Pusat Vulkanologi dan Mitigasi Bencana Geologi (PVMBG) telah merilis protokol keamanan ketat bagi seluruh aktivitas di sektor tenggara. Masyarakat dan pelaku usaha dilarang melakukan kegiatan apa pun di sepanjang Besuk Kobokan sejauh 13 kilometer dari puncak guna menghindari ancaman langsung awan panas primer.

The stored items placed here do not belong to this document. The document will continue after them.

lemma aqGridA_eq (jog : PySem.Dict Int String) (rows : List (List String)) (c : Int) :
    aqGridA jog rows c = aqGridSpec (aqCellA jog) rows c := by
  induction rows generalizing c with
  | nil => rfl
  | cons row rest ih => simp [aqGridA, aqGridSpec, aqRowA_eq, ih]

-- ---- the empty dict changes nothing ----
lemma aqRowSpec_empty (row : List String) (c : Int) :
    aqRowSpec (aqCellB (PySem.Dict.mk ([] : List (Int × String)))) row c = row := by
  induction row generalizing c with
  | nil => rfl
  | cons x xs ih =>
    have hc : aqCellB (PySem.Dict.mk ([] : List (Int × String))) x c = x := by
      rw [aqCellB_eq]
      have : (PySem.Dict.mk ([] : List (Int × String))).get? c = none := rfl
      rw [this]
      split <;> rfl
    simp [aqRowSpec, hc, ih]

lemma aqGridSpec_empty (rows : List (List String)) (c : Int) :
    aqGridSpec (aqCellB (PySem.Dict.mk ([] : List (Int × String)))) rows c = rows := by
  induction rows generalizing c with
  | nil => rfl
  | cons row rest ih => simp [aqGridSpec, aqRowSpec_empty, ih]

-- ---- characterize one aqApply step ----
lemma aqApply_invalid (pre : List Int) (total : Int) (q : List (List String)) (k : Int) (v : String)
    (h : ¬ (1 ≤ k ∧ k ≤ total)) : aqApply pre total q (k, v) = q := by
  unfold aqApply
  have hc : (decide (1 ≤ k) && decide (k ≤ total)) = false := by
    rcases not_and_or.mp h with h1 | h1 <;> simp [h1]
  simp only [hc]
  rfl

lemma aqApply_valid (lens : List Nat) (q : List (List String)) (hq : q.map List.length = lens)
    (k : Int) (v : String) (hk1 : 1 ≤ k) (hk2 : k ≤ aqT lens lens.length) :
    ∃ (r j : Nat) (hr : r < q.length) (hj : j < (q[r]'hr).length),
      aqT lens r + (j : Int) = k - 1 ∧
      aqApply (aqScanN lens 0) (aqT lens lens.length) q (k, v) =
        (if aqSubB ((q[r]'hr)[j]'hj) then q.set r ((q[r]'hr).set j v) else q) := by
  have hlnil : lens ≠ [] := by
    intro hn; subst hn; simp [aqT] at hk2; omega
  have hlpos : 0 < lens.length := List.length_pos_iff.mpr hlnil
  have hqlen : q.length = lens.length := by
    have := congrArg List.length hq; simpa using this
  obtain ⟨r, hs, hr, hr1, hr2⟩ :=
    aqSearch_spec lens (k - 1) q.length 0 (lens.length : Int)
      (by omega) le_rfl (by exact_mod_cast hlpos) le_rfl
      (by simpa [aqT_zero] using (by omega : (0:Int) ≤ k - 1))
      (by simpa using (by omega : k - 1 < aqT lens lens.length))
  have hrq : r < q.length := by omega
  have hrlen : lens[r] = (q[r]'hrq).length := by subst hq; simp
  have hsucc := aqT_succ lens r hr
  have hjnn : 0 ≤ k - 1 - aqT lens r := by omega
  have hjlt : k - 1 - aqT lens r < (lens[r] : Int) := by omega
  refine ⟨r, (k - 1 - aqT lens r).toNat, hrq, by omega, by omega, ?_⟩
  have hc : (decide (1 ≤ k) && decide (k ≤ aqT lens lens.length)) = true := by
    simp [hk1, hk2]
  have hcast : ((q.length : Int)) = ((lens.length : Int)) := by exact_mod_cast hqlen
  have hs' : aqSearch (aqScanN lens 0) (k - 1) q.length 0 ((q.length : Int)) = (r : Int) := by
    rw [hcast]; exact hs
  have hpreget : PySem.List.pyGetD (aqScanN lens 0) ((r : Int)) 0 = aqT lens r := by
    rw [PySem.List.pyGetD_natCast, List.getD_eq_getElem _ _ (by rw [aqScanN_length]; omega),
      aqScanN_getElem]
    ring
  have hrowget : PySem.List.pyGetD q ((r : Int)) [] = q[r]'hrq := by
    rw [PySem.List.pyGetD_natCast]; exact List.getD_eq_getElem q [] hrq
  have hjcast : k - 1 - aqT lens r = ((k - 1 - aqT lens r).toNat : Int) := by omega
  have hcell : PySem.List.pyGetD (q[r]'hrq) (k - 1 - aqT lens r) "" = (q[r]'hrq)[(k - 1 - aqT lens r).toNat]'(by omega) :=
    PySem.List.pyGetD_eq_getElem _ "" hjnn (by omega)
  have hsetrow : PySem.List.pySetD (q[r]'hrq) (k - 1 - aqT lens r) v = (q[r]'hrq).set (k - 1 - aqT lens r).toNat v :=
    PySem.List.pySetD_of_nonneg _ _ hjnn
  have hsetgrid : ∀ (row : List String), PySem.List.pySetD q ((r : Int)) row = q.set r row := by
    intro row
    rw [PySem.List.pySetD_of_nonneg _ _ (by positivity)]
    simp
  simp only [aqApply, hc, if_true]
  rw [hs', hrowget, hpreget, hcell, hsetrow, hsetgrid]

-- ---- the fold over jogadas computes the spec with cell function aqCellB ----
-- generic two-sided extensionality for aqGridSpec
lemma aqGridSpec_ext (f1 f2 : String → Int → String) (x y : List (List String)) (c : Int)
    (hL : x.length = y.length)
    (hlen : ∀ (i : Nat) (h1 : i < x.length) (h2 : i < y.length), (x[i]'h1).length = (y[i]'h2).length)
    (hcell : ∀ (i jj : Nat) (h1 : i < x.length) (h2 : i < y.length)
      (g1 : jj < (x[i]'h1).length) (g2 : jj < (y[i]'h2).length),
      f1 ((x[i]'h1)[jj]'g1) (c + aqT (x.map List.length) i + jj)
        = f2 ((y[i]'h2)[jj]'g2) (c + aqT (y.map List.length) i + jj)) :
    aqGridSpec f1 x c = aqGridSpec f2 y c := by
  apply List.ext_getElem
  · rw [aqGridSpec_length, aqGridSpec_length, hL]
  · intro i h1 h2
    rw [aqGridSpec_getElem, aqGridSpec_getElem]
    apply List.ext_getElem
    · rw [aqRowSpec_length, aqRowSpec_length]
      exact hlen i _ _
    · intro jj g1 g2
      rw [aqRowSpec_getElem, aqRowSpec_getElem]
      exact hcell i jj _ _ _ _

Baca Juga :  Gempa M 7,6 Bitung: Valuasi Risiko Infrastruktur dan Logistik Sulut

“Masyarakat juga dilarang beraktivitas dalam radius 5 kilometer dari kawah/puncak Gunung Semeru, karena rawan terhadap bahaya lontaran batu (pijar),” tegas Liswanto, Petugas Pos Pengamatan Gunung Semeru, dalam keterangan tertulisnya pada Selasa (24/2/2026). Pembatasan radius 5 kilometer ini sangat krusial mengingat risiko proyektil batu pijar yang dapat terlontar secara eksplosif dari kawah pusat.

Mitigasi Risiko Lahar dan Rantai Pasok

Pada pengamatan Rabu (25/2/2026), aktivitas asap vulkanis masih terus keluar dengan ketinggian 400-600 meter. PVMBG mengingatkan risiko sekunder berupa banjir lahar dingin yang dapat memutus jalur logistik di sekitar lembah sungai. Masyarakat diminta menjaga jarak minimal 500 meter dari sempadan sungai di sepanjang aliran yang berhulu di puncak Semeru.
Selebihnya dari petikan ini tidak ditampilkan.